Where does the word "pvDomInt" show up in the data? Please find each such line and copy it.

### SUPPLIED MATERIAL ###

-- pv_equiv track=rewrite | github.com/weiyinfu/learnMatplotlib | 游戏/拼图.py | no_same
-- ===== SOURCE A (Python) =====
-- def no_same(a):
--     # 判断是否存在相邻且相等的元素
--     for i in range(4):
--         for j in range(4):
--             if i + 1 < 4 and a[i][j] == a[i + 1][j]:
--                 return False
--             if j + 1 < 4 and a[i][j] == a[i][j + 1]:
--                 return False
--     return True
-- ===== SOURCE B (Python) =====
-- def no_same(a):
--     # Recursion over the flat cell index k = 0..15 (row i, column j via divmod)
--     # instead of two nested counting loops.
--     def ok(k):
--         if k == 16:
--             return True
--         i, j = divmod(k, 4)
--         if i < 3 and a[i][j] == a[i + 1][j]:
--             return False
--         if j < 3 and a[i][j] == a[i][j + 1]:
--             return False
--         return ok(k + 1)
--     return ok(0)
-- ===== Notes on version B (the rewrite author's own statement) =====
-- stated objective: alternative
-- what changed: Replaced A's two nested counting for-loops by a recursion over the single flattened cell index k = 0..15, recovering the row/column pair with divmod(k, 4) at each step (iterative-to-recursive decomposition with the same comparison order).
import Mathlib
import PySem

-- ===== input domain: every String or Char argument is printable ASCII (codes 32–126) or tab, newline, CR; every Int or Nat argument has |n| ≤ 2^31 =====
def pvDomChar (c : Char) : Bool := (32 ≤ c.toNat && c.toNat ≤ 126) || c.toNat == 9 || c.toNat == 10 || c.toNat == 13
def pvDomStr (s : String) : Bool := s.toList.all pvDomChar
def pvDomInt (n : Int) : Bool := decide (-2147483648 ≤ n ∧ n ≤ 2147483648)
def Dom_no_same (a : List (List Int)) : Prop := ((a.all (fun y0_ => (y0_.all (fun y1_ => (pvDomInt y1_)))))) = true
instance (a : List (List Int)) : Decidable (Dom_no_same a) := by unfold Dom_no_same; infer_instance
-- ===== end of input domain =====

-- B replaces A's two nested counting loops by a recursion over the flattened cell index with divmod
-- (same comparison order, so identical raise/return behaviour); alternative decomposition, same cost.


-- a[i][j], total form: exact whenever the indices are in range (Python raises IndexError otherwise;
-- on an input where Python returns, every comparison actually evaluated only touches in-range cells,
-- so both ports compute their Python's value there)
def pvG (a : List (List Int)) (i j : Int) : Int :=
  PySem.List.pyGetD (PySem.List.pyGetD a i []) j 0

-- ===== PORT A =====
-- nested 'for i in range(4): for j in range(4):' with early return, as a scan of the (i, j) pairs
def pvLoopA (a : List (List Int)) : List (Int × Int) → Bool
  | [] => true
  | (i, j) :: rest =>
    if i + 1 < 4 ∧ pvG a i j = pvG a (i + 1) j then false
    else if j + 1 < 4 ∧ pvG a i j = pvG a i (j + 1) then false
    else pvLoopA a rest

def no_same (a : List (List Int)) : Bool :=
  pvLoopA a ((PySem.List.pyRange 0 4 1).flatMap fun i =>
    (PySem.List.pyRange 0 4 1).map fun j => (i, j))

-- ===== PORT B =====
-- 'def ok(k)' of Source B; k : Nat since Python's k only takes the values 0..16 (the base-case guard is
-- written '16 ≤ k' instead of 'k = 16' purely so termination is structural on 16 - k; the two agree
-- on every reachable call)
def pvOk (a : List (List Int)) (k : Nat) : Bool :=
  if 16 ≤ k then true
  else
    let i : Int := ((k / 4 : Nat) : Int)   -- divmod(k, 4)
    let j : Int := ((k % 4 : Nat) : Int)
    if i < 3 ∧ pvG a i j = pvG a (i + 1) j then false
    else if j < 3 ∧ pvG a i j = pvG a i (j + 1) then false
    else pvOk a (k + 1)
termination_by 16 - k
decreasing_by omega

def no_same_alt (a : List (List Int)) : Bool := pvOk a 0

-- ===== PRECONDITION & SPEC =====
-- a[i][j] as an optional lookup, used only by Pre_
def pvCellOpt (a : List (List Int)) (i j : Nat) : Option Int := (a[i]?).bind fun r => r[j]?

-- cell (i, j) is fully checked in range with no equal neighbour found
def pvCellOk (a : List (List Int)) (i j : Nat) : Bool :=
  (pvCellOpt a i j).isSome &&
  (decide (3 ≤ i) || ((pvCellOpt a (i + 1) j).isSome && pvCellOpt a (i + 1) j != pvCellOpt a i j)) &&
  (decide (3 ≤ j) || ((pvCellOpt a i (j + 1)).isSome && pvCellOpt a i (j + 1) != pvCellOpt a i j))

-- at cell (i, j) an equal adjacent pair is found, every access made up to that comparison in range
def pvCellHit (a : List (List Int)) (i j : Nat) : Bool :=
  (pvCellOpt a i j).isSome &&
  ((decide (i < 3) && (pvCellOpt a (i + 1) j).isSome && pvCellOpt a (i + 1) j == pvCellOpt a i j) ||
   ((decide (3 ≤ i) || ((pvCellOpt a (i + 1) j).isSome && pvCellOpt a (i + 1) j != pvCellOpt a i j)) &&
    decide (j < 3) && (pvCellOpt a i (j + 1)).isSome && pvCellOpt a i (j + 1) == pvCellOpt a i j))

-- Exactly the inputs on which Python A returns (B raises IndexError on the same inputs, in the same
-- scan order): at some scan position k the scan stops — completion (k = 16) or an equal adjacent
-- pair found with all its accesses in range — with every earlier cell checked in range and unequal.
def Pre_no_same (a : List (List Int)) : Prop :=
  ∃ k < 17, (∀ m < k, pvCellOk a (m / 4) (m % 4) = true) ∧
    (k = 16 ∨ pvCellHit a (k / 4) (k % 4) = true)
instance (a : List (List Int)) : Decidable (Pre_no_same a) := by unfold Pre_no_same; infer_instance

def pvWitness_no_same : List (List Int) :=
  [[1, 2, 3, 4], [5, 6, 7, 8], [9, 10, 11, 12], [13, 14, 15, 16]]

def Spec_no_same (a : List (List Int)) (out : Bool) : Prop := out = no_same_alt a
instance (a : List (List Int)) (out : Bool) : Decidable (Spec_no_same a out) := by unfold Spec_no_same; infer_instance

-- ===== CLAIM (what is proved, stated in full; the proofs are below) =====
def Claim_equal_no_same : Prop := ∀ (a : List (List Int)), Dom_no_same a → Pre_no_same a → Spec_no_same a (no_same a)

-- ===== LEMMAS AND PROOFS =====
set_option maxRecDepth 4096 in
lemma no_same_eq_alt (a : List (List Int)) : no_same a = no_same_alt a := by
  have hA : ((PySem.List.pyRange 0 4 1).flatMap fun i =>
      (PySem.List.pyRange 0 4 1).map fun j => ((i : Int), (j : Int))) =
      [(0,0),(0,1),(0,2),(0,3),(1,0),(1,1),(1,2),(1,3),
       (2,0),(2,1),(2,2),(2,3),(3,0),(3,1),(3,2),(3,3)] := by decide
  simp only [no_same, no_same_alt, hA]
  simp [pvLoopA, pvOk]

-- ===== VERDICT (by name: the statement is the Claim_ definition above) =====
theorem no_same_spec : Claim_equal_no_same := by
  intro a _ _
  exact no_same_eq_alt a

###

* _REPLY_:
def pvDomInt (n : Int) : Bool := decide (-2147483648 ≤ n ∧ n ≤ 2147483648)
def Dom_no_same (a : List (List Int)) : Prop := ((a.all (fun y0_ => (y0_.all (fun y1_ => (pvDomInt y1_)))))) = true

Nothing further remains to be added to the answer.